PROBLEM → Wherever a line of the listing holds the string "packStep", copy that line.

ENTRIES PROVIDED →
-- pv_equiv track=rewrite | github.com/TheRambler/nybbler | nybbler.py | pack_nybbles
-- ===== SOURCE A (Python) =====
-- def raw_bin(byte):
-- 	"""Convert and integer to binary, and strip off the 0b prefix"""
-- 	return bin(byte).replace("0b","")
--
-- def expand(a, l):
-- 	"""Expand a big-endian binary string (a) to l places. Nothing happens if a is longer than l."""
-- 	return ("0"*(l-len(a)))+a
--
-- def _pack_two_nybbles(nybbles):
-- 	nybble_1=expand(raw_bin(nybbles[0]),4)
-- 	nybble_2=expand(raw_bin(nybbles[1]),4)
-- 	return chr(int(nybble_1+nybble_2,2))
--
-- def pack_nybbles(nybbles, null_nybble):
-- 	"""Pack a string of nybble-ints into characters"""
-- 	last_nybble=-1
-- 	packed=""
-- 	for nybble in nybbles:
-- 		if last_nybble==-1:
-- 			last_nybble=nybble
-- 		else:
-- 			packed+=_pack_two_nybbles([last_nybble,nybble])
-- 			last_nybble=-1
-- 	if last_nybble!=-1:
-- 		packed+=_pack_two_nybbles([last_nybble,null_nybble])
-- 	return packed
-- ===== SOURCE B (Python) =====
-- def pack_nybbles(nybbles, null_nybble):
-- 	"""Pack a string of nybble-ints into characters"""
-- 	pending = list(nybbles) if len(nybbles) % 2 == 0 else nybbles + [null_nybble]
-- 	chars = []
-- 	while pending:
-- 		a, b, *pending = pending
-- 		chars.append(chr(16 * a + b))
-- 	return "".join(chars)
-- ===== Notes on version B (the rewrite author's own statement) =====
-- stated objective: simpler
-- what changed: B pads the list to even length with null_nybble once and packs consecutive pairs arithmetically with chr(16*a + b), replacing A's -1 toggle sentinel and its binary-string format/pad/parse round-trip per pair.
-- outside the precondition, e.g. on pack_nybbles([1, 16], 0): A returns '0', B returns ' '; on pack_nybbles([-1], 0): A returns '', B raises ValueError
import Mathlib
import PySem

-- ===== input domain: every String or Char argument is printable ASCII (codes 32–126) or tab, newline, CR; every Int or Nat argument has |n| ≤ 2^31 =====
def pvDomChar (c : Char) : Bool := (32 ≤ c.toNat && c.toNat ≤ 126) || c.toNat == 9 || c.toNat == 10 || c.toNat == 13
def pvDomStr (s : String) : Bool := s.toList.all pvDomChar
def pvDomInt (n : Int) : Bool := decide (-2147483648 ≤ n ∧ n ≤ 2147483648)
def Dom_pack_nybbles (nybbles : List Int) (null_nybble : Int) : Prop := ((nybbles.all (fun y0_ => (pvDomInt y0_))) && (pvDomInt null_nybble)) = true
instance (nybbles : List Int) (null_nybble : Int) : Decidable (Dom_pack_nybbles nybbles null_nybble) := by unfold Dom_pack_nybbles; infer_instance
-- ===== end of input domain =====

-- B packs consecutive pairs of the null-padded list arithmetically with chr(16*a+b), replacing A's
-- -1 toggle sentinel and its per-pair binary-string format/pad/parse round-trip (objective: simpler).


-- ===== PORT A =====
-- chr(n): exact for codes 0..255 (all that Pre_ admits); Python raises ValueError outside
-- range(0x110000), here none.  (For surrogate codepoints Lean's Char has no value; outside Pre_.)
def pyChr? (n : Int) : Option Char :=
  if 0 ≤ n ∧ n < 1114112 then some (Char.ofNat n.toNat) else none

-- raw_bin: bin(byte).replace("0b","") — bin's digits with a leading '-' for negatives contain a
-- single "0b", so the replace yields exactly PySem.Int.toBinChars (= format(byte,'b')).
def raw_bin (byte : Int) : List Char := PySem.Int.toBinChars byte

def expand (a : List Char) (l : Nat) : List Char :=
  List.replicate (l - a.length) '0' ++ a

-- _pack_two_nybbles: Option Char; none exactly where int(...,2) or chr raises (excluded by Pre_).
def pack_two_nybbles? (n1 n2 : Int) : Option Char :=
  ((PySem.Int.ofCharsBase? (expand (raw_bin n1) 4 ++ expand (raw_bin n2) 4) 2).bind pyChr?)

-- one step of A's for-loop over state (last_nybble, packed)
def packStep (st : Int × List Char) (nybble : Int) : Int × List Char :=
  if st.1 = -1 then (nybble, st.2)
  else (-1, st.2 ++ ((pack_two_nybbles? st.1 nybble).elim [] (fun c => [c])))

-- A's post-loop tail guard
def packFinish (null_nybble : Int) (st : Int × List Char) : List Char :=
  if st.1 ≠ -1 then st.2 ++ ((pack_two_nybbles? st.1 null_nybble).elim [] (fun c => [c]))
  else st.2

def pack_nybbles (nybbles : List Int) (null_nybble : Int) : String :=
  String.mk (packFinish null_nybble (nybbles.foldl packStep (-1, [])))

-- ===== PORT B =====
-- chr(16*a+b) (in range under Pre_; B raises outside, excluded)
def chr16 (a b : Int) : Char := Char.ofNat (16 * a + b).toNat

-- B's while loop: a, b, *pending = pending (the one-element case is Python's ValueError,
-- unreachable: the padded list always has even length)
def altLoop : List Int → List Char
  | a :: b :: pending => chr16 a b :: altLoop pending
  | _ => []

def pack_nybbles_alt (nybbles : List Int) (null_nybble : Int) : String :=
  String.mk (altLoop (if nybbles.length % 2 = 0 then nybbles else nybbles ++ [null_nybble]))

-- ===== PRECONDITION & SPEC =====
-- Pre_ restricts to the natural nybble domain 0..15 (null_nybble only when it is used, i.e. on odd
-- length): outside it A raises on most negative values, silently drops -1s hitting its toggle
-- sentinel, and for values > 15 returns accidental characters built from over-long binary strings.
def Pre_pack_nybbles (nybbles : List Int) (null_nybble : Int) : Prop :=
  (∀ x ∈ nybbles, 0 ≤ x ∧ x < 16) ∧ (nybbles.length % 2 = 1 → 0 ≤ null_nybble ∧ null_nybble < 16)
instance (nybbles : List Int) (null_nybble : Int) : Decidable (Pre_pack_nybbles nybbles null_nybble) := by unfold Pre_pack_nybbles; infer_instance

def pvWitness_pack_nybbles : List Int × Int := ([5, 3, 7], 2)

def Spec_pack_nybbles (nybbles : List Int) (null_nybble : Int) (out : String) : Prop := out = pack_nybbles_alt nybbles null_nybble
instance (nybbles : List Int) (null_nybble : Int) (out : String) : Decidable (Spec_pack_nybbles nybbles null_nybble out) := by unfold Spec_pack_nybbles; infer_instance

-- ===== CLAIM (what is proved, stated in full; the proofs are below) =====
def Claim_equal_pack_nybbles : Prop := ∀ (nybbles : List Int) (null_nybble : Int), Dom_pack_nybbles nybbles null_nybble → Pre_pack_nybbles nybbles null_nybble → Spec_pack_nybbles nybbles null_nybble (pack_nybbles nybbles null_nybble)

-- ===== LEMMAS AND PROOFS =====

-- A's binary-string pack agrees with B's arithmetic chr on genuine nybbles (0..15), by enumeration
theorem pack_two_nat : ∀ a : Nat, a < 16 → ∀ b : Nat, b < 16 →
    pack_two_nybbles? (a : Int) (b : Int) = some (Char.ofNat (16 * a + b)) := by decide

theorem pack_two_eq (a b : Int) (ha : 0 ≤ a ∧ a < 16) (hb : 0 ≤ b ∧ b < 16) :
    pack_two_nybbles? a b = some (chr16 a b) := by
  obtain ⟨m, rfl⟩ := Int.eq_ofNat_of_zero_le ha.1
  obtain ⟨k, rfl⟩ := Int.eq_ofNat_of_zero_le hb.1
  have hm : m < 16 := by exact_mod_cast ha.2
  have hk : k < 16 := by exact_mod_cast hb.2
  rw [pack_two_nat m hm k hk, chr16, show ((16 * (m : Int) + k)).toNat = 16 * m + k from by omega]

-- the toggle loop, started with sentinel -1 and accumulator acc, produces acc ++ B's pairwise chars
theorem loop_eq (nn : Int) : ∀ (l : List Int) (acc : List Char),
    (∀ x ∈ l, 0 ≤ x ∧ x < 16) → (l.length % 2 = 1 → 0 ≤ nn ∧ nn < 16) →
    packFinish nn (l.foldl packStep (-1, acc)) =
      acc ++ altLoop (if l.length % 2 = 0 then l else l ++ [nn])
  | [], acc, _, _ => by simp [packFinish, altLoop]
  | [a], acc, h, hn => by
      have ha := h a (by simp)
      have hnn := hn (by simp)
      have hane : (a : Int) ≠ -1 := by omega
      simp only [List.foldl_cons, List.foldl_nil]
      rw [show packStep (-1, acc) a = (a, acc) from by simp [packStep]]
      simp [packFinish, hane, pack_two_eq a nn ha hnn, altLoop]
  | a :: b :: rest, acc, h, hn => by
      have ha := h a (by simp)
      have hb := h b (by simp)
      have hane : (a : Int) ≠ -1 := by omega
      have ih := loop_eq nn rest (acc ++ [chr16 a b])
        (fun x hx => h x (by simp [hx]))
        (by intro h1; apply hn; simp [Nat.add_mod, h1])
      simp only [List.foldl_cons]
      rw [show packStep (-1, acc) a = (a, acc) from by simp [packStep],
          show packStep (a, acc) b = (-1, acc ++ [chr16 a b]) from by
            simp [packStep, hane, pack_two_eq a b ha hb]]
      rw [ih]
      have hmod : (a :: b :: rest).length % 2 = rest.length % 2 := by
        simp only [List.length_cons]; omega
      by_cases hp : rest.length % 2 = 0
      · rw [if_pos hp, if_pos (by omega : (a :: b :: rest).length % 2 = 0)]
        simp [altLoop]
      · rw [if_neg hp, if_neg (by omega : ¬ (a :: b :: rest).length % 2 = 0)]
        simp [altLoop]
termination_by l => l.length

-- ===== VERDICT (by name: the statement is the Claim_ definition above) =====
theorem pack_nybbles_spec : Claim_equal_pack_nybbles := by
  intro nybbles null_nybble _ hpre
  unfold Spec_pack_nybbles pack_nybbles pack_nybbles_alt
  rw [loop_eq null_nybble nybbles [] hpre.1 hpre.2]
  simp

TASK RESPONSE →
def packStep (st : Int × List Char) (nybble : Int) : Int × List Char :=
  String.mk (packFinish null_nybble (nybbles.foldl packStep (-1, [])))
    packFinish nn (l.foldl packStep (-1, acc)) =
      rw [show packStep (-1, acc) a = (a, acc) from by simp [packStep]]
      rw [show packStep (-1, acc) a = (a, acc) from by simp [packStep],
          show packStep (a, acc) b = (-1, acc ++ [chr16 a b]) from by
            simp [packStep, hane, pack_two_eq a b ha hb]]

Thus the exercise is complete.